**Dataset**
-----

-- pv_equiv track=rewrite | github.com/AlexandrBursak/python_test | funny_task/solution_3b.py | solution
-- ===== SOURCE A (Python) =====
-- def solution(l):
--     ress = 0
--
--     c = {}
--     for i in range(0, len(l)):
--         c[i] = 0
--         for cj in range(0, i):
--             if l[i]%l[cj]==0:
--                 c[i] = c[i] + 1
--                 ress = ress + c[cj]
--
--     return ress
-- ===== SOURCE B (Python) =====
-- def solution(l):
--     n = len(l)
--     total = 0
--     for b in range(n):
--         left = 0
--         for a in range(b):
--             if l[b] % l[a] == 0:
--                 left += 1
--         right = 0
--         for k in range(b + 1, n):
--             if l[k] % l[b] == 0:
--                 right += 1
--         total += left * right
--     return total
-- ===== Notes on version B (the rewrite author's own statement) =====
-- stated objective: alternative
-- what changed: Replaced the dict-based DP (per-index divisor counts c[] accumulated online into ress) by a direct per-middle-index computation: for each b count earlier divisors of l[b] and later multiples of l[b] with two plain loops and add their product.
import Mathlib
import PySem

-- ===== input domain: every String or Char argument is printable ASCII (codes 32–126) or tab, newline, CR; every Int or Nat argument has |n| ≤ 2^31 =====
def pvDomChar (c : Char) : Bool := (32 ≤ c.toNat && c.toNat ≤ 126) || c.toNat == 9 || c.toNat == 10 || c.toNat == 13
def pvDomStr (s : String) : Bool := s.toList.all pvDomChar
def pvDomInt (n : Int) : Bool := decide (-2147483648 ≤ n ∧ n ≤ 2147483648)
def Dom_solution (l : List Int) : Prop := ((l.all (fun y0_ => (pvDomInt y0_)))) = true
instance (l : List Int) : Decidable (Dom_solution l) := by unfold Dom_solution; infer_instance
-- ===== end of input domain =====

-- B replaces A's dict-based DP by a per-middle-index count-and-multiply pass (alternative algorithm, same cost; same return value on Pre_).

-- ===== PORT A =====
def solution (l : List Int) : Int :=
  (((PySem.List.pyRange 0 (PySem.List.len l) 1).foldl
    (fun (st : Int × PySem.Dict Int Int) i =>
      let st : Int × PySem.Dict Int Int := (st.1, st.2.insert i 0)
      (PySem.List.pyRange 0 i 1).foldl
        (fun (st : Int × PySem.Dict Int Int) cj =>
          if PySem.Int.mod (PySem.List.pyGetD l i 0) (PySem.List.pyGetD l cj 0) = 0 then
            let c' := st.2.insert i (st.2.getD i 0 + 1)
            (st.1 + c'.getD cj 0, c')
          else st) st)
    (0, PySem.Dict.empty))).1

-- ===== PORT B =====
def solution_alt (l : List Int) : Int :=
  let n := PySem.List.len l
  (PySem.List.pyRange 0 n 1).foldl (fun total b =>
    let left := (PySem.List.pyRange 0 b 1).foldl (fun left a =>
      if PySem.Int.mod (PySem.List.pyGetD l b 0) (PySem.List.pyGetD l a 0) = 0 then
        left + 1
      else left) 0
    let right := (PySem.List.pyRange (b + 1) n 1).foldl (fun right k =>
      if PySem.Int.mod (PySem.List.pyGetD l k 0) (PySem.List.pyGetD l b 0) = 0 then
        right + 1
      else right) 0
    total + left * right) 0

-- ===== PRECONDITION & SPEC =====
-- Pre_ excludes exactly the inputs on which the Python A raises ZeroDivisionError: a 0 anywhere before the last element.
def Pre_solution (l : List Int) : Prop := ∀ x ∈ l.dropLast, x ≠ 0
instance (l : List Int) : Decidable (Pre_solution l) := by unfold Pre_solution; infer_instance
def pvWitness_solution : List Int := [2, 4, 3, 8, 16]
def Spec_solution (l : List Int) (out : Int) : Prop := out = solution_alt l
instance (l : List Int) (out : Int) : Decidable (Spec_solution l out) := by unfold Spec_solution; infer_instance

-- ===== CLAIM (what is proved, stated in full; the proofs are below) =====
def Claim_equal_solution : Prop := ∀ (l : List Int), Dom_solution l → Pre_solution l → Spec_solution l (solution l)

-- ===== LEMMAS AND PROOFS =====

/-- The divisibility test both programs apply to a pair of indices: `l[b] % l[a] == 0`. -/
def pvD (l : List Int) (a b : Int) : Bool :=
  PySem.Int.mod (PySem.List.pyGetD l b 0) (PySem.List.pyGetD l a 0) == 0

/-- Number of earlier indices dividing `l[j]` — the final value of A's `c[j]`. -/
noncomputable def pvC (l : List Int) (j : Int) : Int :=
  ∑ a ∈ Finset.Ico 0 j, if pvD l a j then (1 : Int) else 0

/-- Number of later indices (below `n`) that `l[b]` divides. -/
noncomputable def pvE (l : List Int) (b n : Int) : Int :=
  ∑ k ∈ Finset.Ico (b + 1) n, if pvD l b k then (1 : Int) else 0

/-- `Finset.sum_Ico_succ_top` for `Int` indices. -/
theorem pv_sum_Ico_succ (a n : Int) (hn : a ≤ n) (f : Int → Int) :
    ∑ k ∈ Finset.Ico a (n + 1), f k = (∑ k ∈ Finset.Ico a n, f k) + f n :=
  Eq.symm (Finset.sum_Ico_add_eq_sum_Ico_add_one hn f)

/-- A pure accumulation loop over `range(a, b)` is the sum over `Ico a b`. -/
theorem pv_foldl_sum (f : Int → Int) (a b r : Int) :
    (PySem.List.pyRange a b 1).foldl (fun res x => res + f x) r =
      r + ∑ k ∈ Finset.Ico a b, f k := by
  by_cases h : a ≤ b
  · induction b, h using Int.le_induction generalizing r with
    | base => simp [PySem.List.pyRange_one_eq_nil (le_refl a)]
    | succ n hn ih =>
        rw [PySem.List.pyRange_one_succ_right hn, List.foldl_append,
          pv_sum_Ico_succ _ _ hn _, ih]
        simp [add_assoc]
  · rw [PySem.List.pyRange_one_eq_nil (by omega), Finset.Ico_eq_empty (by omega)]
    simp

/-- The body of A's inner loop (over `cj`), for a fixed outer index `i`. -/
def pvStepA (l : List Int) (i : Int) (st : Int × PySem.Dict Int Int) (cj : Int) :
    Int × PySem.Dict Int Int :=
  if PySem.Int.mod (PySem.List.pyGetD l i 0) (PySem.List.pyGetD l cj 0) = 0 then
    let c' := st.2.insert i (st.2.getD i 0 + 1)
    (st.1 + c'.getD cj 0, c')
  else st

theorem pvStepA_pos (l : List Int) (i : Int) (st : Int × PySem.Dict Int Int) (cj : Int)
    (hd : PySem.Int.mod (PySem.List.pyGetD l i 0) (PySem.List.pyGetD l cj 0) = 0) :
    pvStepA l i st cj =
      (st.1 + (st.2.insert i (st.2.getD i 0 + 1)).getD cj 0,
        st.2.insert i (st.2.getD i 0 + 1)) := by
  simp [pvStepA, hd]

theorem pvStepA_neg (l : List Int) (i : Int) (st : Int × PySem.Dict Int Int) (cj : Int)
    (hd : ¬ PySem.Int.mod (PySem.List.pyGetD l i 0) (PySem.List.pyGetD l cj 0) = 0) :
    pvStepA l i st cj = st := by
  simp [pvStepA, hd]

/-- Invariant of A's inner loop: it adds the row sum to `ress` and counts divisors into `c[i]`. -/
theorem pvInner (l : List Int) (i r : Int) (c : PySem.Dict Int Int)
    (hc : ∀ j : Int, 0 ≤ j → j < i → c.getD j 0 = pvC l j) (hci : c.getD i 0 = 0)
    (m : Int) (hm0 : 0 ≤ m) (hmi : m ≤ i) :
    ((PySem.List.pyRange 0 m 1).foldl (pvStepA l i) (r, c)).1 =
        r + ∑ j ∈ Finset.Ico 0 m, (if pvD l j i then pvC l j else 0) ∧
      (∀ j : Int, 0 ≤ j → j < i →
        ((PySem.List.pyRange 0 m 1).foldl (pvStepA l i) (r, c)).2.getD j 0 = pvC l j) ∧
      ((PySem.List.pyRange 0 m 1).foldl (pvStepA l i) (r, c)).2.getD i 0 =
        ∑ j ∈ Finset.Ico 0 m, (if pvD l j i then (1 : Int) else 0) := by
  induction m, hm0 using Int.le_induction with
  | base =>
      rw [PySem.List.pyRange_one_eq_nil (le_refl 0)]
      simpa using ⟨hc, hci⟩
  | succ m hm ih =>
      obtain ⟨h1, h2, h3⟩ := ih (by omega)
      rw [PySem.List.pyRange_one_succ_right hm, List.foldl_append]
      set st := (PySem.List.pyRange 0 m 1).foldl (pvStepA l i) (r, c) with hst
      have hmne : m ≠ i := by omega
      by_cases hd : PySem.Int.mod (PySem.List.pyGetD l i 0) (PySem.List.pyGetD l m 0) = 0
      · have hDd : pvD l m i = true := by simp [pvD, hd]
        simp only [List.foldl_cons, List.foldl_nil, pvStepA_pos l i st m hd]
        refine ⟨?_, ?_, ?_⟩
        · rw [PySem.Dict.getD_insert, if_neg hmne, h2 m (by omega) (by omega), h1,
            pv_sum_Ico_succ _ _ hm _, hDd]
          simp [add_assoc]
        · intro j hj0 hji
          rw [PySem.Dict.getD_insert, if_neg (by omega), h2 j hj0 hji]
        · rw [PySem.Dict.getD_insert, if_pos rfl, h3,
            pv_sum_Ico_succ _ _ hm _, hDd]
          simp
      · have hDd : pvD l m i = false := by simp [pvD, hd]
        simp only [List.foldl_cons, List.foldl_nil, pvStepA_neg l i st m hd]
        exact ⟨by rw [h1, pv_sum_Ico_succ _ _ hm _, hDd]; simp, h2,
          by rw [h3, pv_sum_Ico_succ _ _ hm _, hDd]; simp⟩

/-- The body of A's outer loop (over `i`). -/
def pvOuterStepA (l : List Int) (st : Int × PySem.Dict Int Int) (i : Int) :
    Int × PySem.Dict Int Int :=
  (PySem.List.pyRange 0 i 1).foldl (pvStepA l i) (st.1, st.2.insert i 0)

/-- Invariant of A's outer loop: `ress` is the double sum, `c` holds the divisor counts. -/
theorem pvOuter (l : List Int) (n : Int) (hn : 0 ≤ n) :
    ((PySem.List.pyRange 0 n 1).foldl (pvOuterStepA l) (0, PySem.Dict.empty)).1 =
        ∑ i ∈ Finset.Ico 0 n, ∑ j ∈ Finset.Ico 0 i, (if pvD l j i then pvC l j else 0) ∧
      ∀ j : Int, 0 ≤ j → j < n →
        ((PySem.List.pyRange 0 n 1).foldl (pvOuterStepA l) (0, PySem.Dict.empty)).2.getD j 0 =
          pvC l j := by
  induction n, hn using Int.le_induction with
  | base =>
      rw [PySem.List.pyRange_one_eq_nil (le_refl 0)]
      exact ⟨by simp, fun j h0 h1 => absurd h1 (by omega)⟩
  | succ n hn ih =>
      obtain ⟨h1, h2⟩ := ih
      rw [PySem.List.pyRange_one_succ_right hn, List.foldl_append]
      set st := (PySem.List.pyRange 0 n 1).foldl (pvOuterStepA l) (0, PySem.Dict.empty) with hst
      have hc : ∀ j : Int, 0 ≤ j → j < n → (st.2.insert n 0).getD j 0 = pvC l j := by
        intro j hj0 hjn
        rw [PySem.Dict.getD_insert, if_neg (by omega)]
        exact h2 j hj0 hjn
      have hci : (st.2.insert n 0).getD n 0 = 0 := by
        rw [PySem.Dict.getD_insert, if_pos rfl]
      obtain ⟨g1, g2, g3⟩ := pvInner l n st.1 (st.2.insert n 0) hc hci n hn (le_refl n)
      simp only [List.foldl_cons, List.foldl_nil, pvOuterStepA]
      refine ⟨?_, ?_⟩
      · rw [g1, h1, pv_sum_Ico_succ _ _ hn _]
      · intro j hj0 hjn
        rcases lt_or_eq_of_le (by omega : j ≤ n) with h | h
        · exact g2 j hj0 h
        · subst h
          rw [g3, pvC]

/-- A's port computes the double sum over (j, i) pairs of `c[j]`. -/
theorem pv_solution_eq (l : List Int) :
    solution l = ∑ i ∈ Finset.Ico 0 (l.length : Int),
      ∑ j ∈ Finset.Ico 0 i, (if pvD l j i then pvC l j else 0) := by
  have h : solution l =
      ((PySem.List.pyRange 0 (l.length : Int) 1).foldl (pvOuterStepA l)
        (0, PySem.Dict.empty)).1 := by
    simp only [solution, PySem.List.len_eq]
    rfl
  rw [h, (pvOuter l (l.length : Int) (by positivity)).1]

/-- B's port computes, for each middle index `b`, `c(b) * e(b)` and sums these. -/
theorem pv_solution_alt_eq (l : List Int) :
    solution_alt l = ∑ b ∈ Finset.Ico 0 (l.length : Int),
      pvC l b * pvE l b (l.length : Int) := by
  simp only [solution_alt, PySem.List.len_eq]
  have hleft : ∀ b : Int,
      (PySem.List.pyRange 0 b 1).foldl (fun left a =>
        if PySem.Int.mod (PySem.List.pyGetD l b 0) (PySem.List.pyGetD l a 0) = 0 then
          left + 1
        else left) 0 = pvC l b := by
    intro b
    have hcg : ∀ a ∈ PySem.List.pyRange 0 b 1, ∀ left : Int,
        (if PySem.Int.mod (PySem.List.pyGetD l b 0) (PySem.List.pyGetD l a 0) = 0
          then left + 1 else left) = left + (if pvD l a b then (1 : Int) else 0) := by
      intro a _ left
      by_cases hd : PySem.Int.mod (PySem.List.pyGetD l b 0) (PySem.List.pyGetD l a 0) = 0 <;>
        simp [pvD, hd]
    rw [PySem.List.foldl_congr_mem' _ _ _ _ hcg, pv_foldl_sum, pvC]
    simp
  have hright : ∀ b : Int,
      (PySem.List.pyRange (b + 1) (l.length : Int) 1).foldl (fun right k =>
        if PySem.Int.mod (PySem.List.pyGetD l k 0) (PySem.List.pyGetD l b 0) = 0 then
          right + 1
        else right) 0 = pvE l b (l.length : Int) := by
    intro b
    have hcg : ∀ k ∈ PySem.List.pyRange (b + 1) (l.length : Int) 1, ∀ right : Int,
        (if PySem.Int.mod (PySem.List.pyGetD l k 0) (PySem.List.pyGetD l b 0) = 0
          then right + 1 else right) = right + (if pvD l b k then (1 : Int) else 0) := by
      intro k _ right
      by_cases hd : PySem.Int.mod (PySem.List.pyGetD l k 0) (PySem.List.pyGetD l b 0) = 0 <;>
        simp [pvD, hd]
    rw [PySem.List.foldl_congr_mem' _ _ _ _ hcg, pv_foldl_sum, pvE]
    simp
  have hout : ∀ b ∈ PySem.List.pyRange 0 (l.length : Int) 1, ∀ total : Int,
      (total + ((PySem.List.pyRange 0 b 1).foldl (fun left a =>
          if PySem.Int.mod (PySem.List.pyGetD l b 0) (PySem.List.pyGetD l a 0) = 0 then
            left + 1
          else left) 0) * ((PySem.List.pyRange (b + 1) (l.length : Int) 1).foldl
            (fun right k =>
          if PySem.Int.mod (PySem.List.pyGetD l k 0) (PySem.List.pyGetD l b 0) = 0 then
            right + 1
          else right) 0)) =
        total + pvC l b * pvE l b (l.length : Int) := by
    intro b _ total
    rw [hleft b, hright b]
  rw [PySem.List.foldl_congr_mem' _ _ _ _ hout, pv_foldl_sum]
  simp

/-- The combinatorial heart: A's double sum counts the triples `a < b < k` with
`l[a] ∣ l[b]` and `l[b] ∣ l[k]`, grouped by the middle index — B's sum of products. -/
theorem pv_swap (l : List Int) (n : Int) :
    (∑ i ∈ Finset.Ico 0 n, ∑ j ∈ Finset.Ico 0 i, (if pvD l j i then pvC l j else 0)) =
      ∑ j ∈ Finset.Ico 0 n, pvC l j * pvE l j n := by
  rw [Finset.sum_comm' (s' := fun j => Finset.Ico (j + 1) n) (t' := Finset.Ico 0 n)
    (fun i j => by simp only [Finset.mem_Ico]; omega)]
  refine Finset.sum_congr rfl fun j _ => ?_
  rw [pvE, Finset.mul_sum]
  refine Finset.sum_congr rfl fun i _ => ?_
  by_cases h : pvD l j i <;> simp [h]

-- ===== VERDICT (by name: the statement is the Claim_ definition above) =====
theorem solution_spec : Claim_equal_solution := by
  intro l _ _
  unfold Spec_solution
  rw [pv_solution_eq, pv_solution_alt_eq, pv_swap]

-----

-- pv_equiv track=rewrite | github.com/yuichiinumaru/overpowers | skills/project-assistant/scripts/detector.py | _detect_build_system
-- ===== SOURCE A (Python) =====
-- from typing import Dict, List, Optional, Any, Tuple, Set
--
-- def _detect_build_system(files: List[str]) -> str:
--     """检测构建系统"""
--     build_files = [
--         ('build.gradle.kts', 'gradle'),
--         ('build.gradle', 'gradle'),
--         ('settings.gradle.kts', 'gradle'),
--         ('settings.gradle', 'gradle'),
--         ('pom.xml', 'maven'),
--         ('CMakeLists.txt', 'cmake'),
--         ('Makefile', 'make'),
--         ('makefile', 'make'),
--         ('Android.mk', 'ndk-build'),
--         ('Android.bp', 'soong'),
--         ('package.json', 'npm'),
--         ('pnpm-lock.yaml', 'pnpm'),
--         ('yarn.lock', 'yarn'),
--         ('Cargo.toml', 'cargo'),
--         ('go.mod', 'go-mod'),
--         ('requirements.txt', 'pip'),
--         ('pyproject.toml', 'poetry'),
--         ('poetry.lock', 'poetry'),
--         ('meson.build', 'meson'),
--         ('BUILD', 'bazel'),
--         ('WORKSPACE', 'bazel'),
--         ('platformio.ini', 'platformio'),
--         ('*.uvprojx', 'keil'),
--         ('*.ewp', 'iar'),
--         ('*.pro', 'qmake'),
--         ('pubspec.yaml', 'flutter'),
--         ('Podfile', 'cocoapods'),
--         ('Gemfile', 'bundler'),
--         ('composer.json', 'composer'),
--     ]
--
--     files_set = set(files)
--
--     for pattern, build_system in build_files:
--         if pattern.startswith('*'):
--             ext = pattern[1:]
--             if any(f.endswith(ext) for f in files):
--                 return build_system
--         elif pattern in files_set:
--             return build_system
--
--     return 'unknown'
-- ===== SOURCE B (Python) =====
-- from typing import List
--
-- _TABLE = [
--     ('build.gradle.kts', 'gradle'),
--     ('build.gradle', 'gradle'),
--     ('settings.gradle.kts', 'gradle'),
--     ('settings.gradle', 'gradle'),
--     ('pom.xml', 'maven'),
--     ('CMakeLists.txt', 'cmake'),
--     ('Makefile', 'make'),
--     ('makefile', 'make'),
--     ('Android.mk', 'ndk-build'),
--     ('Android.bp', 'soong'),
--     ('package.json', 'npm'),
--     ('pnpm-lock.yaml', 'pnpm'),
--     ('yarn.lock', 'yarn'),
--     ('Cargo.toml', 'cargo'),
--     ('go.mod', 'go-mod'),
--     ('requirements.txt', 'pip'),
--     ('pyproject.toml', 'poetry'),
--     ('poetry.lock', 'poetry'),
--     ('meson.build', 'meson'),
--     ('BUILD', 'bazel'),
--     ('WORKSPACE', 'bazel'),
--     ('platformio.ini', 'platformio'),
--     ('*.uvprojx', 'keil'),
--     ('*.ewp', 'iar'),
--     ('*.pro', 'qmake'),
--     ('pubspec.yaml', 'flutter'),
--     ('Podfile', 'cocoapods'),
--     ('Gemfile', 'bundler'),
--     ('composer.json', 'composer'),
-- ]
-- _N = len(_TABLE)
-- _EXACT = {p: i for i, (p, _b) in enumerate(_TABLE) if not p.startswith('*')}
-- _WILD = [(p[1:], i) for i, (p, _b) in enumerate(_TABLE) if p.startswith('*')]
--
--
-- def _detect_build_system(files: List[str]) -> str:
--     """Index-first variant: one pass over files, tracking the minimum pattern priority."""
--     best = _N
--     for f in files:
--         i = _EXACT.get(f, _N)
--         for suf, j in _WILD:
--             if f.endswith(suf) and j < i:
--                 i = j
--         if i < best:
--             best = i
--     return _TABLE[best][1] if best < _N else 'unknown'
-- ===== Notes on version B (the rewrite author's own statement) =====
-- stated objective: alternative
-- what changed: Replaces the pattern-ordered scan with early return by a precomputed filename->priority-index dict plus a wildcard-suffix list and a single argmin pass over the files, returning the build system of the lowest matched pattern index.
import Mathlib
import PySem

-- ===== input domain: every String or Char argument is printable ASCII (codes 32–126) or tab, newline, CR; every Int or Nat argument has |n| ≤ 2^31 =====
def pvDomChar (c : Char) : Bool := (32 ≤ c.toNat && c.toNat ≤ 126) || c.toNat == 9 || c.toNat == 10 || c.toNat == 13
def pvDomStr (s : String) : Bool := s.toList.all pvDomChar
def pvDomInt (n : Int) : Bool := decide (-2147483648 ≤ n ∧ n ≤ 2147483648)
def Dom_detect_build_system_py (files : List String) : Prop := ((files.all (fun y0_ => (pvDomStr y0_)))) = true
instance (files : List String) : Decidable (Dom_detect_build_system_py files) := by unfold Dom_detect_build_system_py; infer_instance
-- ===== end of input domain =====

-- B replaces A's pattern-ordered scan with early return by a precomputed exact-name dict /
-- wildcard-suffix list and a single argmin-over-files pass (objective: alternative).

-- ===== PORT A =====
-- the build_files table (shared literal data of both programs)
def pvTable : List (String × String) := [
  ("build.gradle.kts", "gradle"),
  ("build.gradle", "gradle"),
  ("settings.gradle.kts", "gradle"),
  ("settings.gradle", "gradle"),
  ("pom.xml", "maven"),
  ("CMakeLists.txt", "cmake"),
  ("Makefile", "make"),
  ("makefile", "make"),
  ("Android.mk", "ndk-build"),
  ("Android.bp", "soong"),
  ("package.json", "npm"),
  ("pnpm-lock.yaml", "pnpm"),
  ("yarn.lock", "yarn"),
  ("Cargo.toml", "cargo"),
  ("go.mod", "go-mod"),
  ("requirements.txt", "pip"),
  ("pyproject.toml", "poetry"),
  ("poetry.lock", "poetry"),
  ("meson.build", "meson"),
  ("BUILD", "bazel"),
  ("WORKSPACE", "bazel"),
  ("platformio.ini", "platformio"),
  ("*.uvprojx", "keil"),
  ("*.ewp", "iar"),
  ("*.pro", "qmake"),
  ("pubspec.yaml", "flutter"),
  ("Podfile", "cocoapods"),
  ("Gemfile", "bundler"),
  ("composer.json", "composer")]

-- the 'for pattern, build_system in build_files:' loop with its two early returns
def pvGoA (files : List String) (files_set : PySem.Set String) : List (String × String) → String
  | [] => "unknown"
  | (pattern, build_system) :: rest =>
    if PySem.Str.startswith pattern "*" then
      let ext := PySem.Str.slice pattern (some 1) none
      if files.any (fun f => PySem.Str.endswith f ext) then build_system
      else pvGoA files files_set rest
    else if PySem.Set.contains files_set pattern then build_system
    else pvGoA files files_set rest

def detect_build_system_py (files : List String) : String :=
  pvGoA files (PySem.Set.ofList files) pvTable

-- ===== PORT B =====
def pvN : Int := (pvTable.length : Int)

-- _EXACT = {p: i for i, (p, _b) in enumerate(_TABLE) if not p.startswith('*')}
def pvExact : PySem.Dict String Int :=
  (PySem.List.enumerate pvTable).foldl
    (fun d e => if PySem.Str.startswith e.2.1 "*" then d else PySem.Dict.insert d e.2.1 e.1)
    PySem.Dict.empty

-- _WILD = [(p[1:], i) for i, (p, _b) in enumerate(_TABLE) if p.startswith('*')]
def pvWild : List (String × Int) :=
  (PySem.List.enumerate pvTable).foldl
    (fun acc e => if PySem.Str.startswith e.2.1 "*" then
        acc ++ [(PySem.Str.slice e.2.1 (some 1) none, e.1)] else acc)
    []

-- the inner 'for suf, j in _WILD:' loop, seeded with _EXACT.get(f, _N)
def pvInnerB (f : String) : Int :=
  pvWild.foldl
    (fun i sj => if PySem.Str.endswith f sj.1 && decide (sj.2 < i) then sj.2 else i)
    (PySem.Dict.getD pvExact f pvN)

-----

**Task description**
Would you please filter the lines above and copy every one that includes "pyproject"?

**Answer space**
--         ('pyproject.toml', 'poetry'),
--     ('pyproject.toml', 'poetry'),
  ("pyproject.toml", "poetry"),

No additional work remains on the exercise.